START Recorded data
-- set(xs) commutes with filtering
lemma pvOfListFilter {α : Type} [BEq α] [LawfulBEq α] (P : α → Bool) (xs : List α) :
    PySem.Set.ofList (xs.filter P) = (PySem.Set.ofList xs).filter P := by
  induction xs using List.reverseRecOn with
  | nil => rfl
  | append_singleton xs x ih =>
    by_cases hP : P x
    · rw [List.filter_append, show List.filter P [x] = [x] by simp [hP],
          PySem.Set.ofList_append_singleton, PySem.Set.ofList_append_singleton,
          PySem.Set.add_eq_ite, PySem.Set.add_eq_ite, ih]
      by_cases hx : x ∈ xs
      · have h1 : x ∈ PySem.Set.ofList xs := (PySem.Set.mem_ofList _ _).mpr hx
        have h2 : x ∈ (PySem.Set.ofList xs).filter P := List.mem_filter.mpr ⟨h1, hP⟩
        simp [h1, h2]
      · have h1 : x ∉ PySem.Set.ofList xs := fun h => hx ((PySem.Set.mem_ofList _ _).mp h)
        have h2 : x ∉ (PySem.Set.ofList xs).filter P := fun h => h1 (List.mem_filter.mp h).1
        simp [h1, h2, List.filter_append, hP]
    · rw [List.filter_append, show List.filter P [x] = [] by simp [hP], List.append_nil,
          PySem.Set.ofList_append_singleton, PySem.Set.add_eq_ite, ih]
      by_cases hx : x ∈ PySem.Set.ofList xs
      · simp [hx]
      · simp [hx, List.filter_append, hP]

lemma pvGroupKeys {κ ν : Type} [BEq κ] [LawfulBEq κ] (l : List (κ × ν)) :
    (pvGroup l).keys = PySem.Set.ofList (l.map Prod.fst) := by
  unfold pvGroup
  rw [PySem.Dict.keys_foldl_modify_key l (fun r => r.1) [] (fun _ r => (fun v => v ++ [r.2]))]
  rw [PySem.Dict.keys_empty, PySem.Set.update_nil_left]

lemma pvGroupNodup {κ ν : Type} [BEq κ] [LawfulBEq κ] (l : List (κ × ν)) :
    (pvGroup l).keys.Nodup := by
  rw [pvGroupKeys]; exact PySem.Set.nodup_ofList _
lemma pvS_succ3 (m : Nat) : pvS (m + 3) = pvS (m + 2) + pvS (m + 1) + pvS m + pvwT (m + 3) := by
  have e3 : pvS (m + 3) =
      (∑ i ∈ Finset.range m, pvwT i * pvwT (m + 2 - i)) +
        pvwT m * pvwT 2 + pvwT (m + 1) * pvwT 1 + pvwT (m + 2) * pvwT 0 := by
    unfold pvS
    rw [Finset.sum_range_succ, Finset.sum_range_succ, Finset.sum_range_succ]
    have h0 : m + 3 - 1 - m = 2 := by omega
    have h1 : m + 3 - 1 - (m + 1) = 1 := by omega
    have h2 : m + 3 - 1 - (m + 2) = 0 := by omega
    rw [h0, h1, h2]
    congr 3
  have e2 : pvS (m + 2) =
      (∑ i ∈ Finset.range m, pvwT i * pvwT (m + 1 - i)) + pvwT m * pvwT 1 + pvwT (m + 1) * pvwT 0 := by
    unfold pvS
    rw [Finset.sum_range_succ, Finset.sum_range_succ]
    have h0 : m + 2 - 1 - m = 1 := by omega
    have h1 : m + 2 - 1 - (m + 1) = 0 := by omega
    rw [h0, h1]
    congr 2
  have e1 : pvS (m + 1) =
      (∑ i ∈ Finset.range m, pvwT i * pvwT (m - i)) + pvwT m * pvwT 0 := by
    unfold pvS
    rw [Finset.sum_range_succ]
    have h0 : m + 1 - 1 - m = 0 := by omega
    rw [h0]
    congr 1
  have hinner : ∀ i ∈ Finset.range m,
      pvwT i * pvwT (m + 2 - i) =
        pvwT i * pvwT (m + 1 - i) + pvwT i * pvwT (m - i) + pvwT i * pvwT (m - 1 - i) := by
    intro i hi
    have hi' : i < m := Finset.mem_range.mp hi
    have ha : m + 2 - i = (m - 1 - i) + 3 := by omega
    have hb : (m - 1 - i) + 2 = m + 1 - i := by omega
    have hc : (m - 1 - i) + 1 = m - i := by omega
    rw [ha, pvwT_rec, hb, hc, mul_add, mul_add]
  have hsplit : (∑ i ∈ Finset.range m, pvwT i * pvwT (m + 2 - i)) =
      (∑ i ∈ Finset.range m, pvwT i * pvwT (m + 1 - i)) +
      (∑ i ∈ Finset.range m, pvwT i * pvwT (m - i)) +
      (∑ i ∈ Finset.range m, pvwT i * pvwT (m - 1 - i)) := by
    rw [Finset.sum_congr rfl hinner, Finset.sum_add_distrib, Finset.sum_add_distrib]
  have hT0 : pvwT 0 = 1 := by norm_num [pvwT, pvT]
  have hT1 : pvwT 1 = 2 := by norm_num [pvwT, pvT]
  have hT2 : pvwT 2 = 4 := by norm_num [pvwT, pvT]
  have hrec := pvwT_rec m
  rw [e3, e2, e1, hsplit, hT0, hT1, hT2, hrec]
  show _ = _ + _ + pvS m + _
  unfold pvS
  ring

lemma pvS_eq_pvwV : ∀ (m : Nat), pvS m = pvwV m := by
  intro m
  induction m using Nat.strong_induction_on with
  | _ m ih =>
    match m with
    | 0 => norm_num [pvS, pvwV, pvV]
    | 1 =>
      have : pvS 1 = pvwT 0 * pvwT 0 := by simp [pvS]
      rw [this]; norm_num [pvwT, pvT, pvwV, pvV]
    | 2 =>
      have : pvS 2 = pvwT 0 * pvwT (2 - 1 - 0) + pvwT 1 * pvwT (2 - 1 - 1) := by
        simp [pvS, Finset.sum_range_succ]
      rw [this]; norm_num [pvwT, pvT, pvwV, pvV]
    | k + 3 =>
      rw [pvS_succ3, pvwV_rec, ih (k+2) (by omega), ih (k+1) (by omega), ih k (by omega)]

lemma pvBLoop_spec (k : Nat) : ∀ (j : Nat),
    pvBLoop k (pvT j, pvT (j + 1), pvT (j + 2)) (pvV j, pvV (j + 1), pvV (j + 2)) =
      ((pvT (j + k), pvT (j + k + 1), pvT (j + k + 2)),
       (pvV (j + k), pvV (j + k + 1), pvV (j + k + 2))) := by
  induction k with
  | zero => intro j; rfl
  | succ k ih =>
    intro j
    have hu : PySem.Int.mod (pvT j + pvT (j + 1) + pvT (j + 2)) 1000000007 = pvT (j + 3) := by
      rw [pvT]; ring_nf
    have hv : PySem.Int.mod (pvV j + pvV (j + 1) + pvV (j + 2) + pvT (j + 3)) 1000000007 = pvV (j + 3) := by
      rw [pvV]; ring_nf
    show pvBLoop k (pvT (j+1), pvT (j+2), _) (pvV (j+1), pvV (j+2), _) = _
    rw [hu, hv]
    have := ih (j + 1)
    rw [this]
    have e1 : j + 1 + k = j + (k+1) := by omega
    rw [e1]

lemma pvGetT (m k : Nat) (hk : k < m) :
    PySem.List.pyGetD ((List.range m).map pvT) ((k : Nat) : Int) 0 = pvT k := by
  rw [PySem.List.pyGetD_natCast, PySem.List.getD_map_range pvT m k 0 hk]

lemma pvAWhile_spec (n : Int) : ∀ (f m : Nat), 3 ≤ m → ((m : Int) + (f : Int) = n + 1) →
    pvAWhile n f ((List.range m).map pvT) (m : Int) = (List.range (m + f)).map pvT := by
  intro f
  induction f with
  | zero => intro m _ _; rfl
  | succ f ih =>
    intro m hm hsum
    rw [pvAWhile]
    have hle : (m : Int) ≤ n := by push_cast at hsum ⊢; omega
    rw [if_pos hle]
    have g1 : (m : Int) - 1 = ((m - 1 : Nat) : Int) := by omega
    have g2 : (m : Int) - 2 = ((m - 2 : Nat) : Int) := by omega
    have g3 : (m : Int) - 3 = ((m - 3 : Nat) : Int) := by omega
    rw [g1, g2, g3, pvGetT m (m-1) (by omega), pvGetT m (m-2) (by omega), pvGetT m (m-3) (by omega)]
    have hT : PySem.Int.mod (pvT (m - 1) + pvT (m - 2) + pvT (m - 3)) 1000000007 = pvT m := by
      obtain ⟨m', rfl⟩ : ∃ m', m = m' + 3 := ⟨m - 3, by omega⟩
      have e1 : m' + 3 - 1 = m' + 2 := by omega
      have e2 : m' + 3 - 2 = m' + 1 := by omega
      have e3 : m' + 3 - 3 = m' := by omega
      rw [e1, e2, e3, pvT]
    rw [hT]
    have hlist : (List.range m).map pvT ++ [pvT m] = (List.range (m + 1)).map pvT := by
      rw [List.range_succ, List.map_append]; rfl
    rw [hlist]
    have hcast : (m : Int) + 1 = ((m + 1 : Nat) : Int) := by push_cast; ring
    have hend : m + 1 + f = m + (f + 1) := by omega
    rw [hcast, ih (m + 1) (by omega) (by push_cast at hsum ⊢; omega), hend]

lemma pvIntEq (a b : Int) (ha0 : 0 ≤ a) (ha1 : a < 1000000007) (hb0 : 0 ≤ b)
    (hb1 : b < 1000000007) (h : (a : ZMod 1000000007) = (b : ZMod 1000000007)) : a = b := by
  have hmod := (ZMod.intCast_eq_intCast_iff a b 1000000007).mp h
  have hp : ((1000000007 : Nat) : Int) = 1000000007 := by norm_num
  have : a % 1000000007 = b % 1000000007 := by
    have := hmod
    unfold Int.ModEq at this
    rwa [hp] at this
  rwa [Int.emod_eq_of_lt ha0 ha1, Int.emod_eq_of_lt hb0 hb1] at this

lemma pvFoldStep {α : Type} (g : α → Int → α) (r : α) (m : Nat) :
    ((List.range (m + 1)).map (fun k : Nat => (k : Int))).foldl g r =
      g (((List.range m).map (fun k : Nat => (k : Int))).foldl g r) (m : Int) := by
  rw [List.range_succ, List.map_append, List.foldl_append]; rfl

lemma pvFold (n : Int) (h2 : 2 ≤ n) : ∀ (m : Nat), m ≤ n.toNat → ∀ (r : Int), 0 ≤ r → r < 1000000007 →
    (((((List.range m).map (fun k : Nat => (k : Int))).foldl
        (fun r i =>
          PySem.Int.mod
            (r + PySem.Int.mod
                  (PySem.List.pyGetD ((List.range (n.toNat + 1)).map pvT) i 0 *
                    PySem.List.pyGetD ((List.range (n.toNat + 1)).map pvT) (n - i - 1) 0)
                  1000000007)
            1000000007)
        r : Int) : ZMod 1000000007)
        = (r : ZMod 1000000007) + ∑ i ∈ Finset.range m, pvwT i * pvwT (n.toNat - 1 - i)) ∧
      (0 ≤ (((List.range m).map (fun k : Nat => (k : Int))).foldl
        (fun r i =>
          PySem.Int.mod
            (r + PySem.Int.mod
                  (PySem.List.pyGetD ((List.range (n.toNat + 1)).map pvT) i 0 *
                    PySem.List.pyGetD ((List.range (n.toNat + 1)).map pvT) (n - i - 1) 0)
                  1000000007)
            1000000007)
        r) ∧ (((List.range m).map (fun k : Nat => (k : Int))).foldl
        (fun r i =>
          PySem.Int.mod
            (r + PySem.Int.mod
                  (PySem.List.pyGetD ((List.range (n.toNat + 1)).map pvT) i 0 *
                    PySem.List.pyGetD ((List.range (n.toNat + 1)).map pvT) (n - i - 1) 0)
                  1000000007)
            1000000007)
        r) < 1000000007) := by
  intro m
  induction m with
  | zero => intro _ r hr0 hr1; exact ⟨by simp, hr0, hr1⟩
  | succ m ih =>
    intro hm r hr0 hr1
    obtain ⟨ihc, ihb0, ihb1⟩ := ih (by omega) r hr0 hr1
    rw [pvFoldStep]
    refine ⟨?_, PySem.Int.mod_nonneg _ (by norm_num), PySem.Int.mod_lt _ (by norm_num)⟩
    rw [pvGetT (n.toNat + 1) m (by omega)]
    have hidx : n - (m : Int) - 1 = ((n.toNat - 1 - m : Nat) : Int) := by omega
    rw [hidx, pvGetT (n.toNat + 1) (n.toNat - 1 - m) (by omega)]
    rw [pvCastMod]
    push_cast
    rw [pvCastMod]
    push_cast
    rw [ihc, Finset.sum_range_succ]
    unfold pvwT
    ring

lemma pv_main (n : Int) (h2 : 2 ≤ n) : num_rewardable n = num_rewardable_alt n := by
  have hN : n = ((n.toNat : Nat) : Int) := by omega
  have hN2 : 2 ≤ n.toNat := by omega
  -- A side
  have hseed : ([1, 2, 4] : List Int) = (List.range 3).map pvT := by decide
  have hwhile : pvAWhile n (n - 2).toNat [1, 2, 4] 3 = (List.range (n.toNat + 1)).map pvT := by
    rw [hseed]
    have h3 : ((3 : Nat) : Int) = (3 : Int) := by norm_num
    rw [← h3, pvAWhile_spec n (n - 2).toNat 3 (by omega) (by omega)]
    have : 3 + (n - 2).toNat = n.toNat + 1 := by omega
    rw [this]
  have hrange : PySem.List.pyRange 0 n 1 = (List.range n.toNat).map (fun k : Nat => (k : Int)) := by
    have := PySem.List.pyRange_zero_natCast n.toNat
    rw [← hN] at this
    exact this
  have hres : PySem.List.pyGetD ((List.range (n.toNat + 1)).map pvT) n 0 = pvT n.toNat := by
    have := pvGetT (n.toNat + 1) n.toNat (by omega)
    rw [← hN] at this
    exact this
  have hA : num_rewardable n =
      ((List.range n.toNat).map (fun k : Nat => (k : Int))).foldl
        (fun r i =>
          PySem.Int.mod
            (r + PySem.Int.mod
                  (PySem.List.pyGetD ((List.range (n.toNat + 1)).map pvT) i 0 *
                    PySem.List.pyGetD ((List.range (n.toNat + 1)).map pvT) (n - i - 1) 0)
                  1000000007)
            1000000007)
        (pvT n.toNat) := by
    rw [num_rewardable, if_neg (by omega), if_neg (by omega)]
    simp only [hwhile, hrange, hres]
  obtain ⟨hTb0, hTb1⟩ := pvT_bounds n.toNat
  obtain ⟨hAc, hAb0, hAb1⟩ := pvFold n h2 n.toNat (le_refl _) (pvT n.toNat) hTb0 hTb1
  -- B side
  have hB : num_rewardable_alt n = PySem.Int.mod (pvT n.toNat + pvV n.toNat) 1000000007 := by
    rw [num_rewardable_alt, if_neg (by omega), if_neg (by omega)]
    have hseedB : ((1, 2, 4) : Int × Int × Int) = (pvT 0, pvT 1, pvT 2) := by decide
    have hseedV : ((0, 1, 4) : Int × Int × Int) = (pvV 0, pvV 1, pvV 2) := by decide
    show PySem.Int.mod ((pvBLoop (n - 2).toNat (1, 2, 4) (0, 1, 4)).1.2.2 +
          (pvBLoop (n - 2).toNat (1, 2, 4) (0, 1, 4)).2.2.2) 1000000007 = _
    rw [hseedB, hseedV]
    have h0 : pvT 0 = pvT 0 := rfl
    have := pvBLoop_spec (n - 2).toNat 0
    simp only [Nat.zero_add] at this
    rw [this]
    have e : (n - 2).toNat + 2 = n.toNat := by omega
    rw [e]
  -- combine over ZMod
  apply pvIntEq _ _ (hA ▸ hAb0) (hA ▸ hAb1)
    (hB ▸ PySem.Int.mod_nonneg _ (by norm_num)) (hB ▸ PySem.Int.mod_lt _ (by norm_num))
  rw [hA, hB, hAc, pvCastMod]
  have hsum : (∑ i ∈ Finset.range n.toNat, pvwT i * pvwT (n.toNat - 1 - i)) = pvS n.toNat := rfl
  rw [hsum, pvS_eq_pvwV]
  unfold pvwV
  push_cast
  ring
END Recorded data
■ What to do ■
List the lines of the entries that include "obtain".

■ Response below ■
      obtain ⟨m', rfl⟩ : ∃ m', m = m' + 3 := ⟨m - 3, by omega⟩
    obtain ⟨ihc, ihb0, ihb1⟩ := ih (by omega) r hr0 hr1
  obtain ⟨hTb0, hTb1⟩ := pvT_bounds n.toNat
  obtain ⟨hAc, hAb0, hAb1⟩ := pvFold n h2 n.toNat (le_refl _) (pvT n.toNat) hTb0 hTb1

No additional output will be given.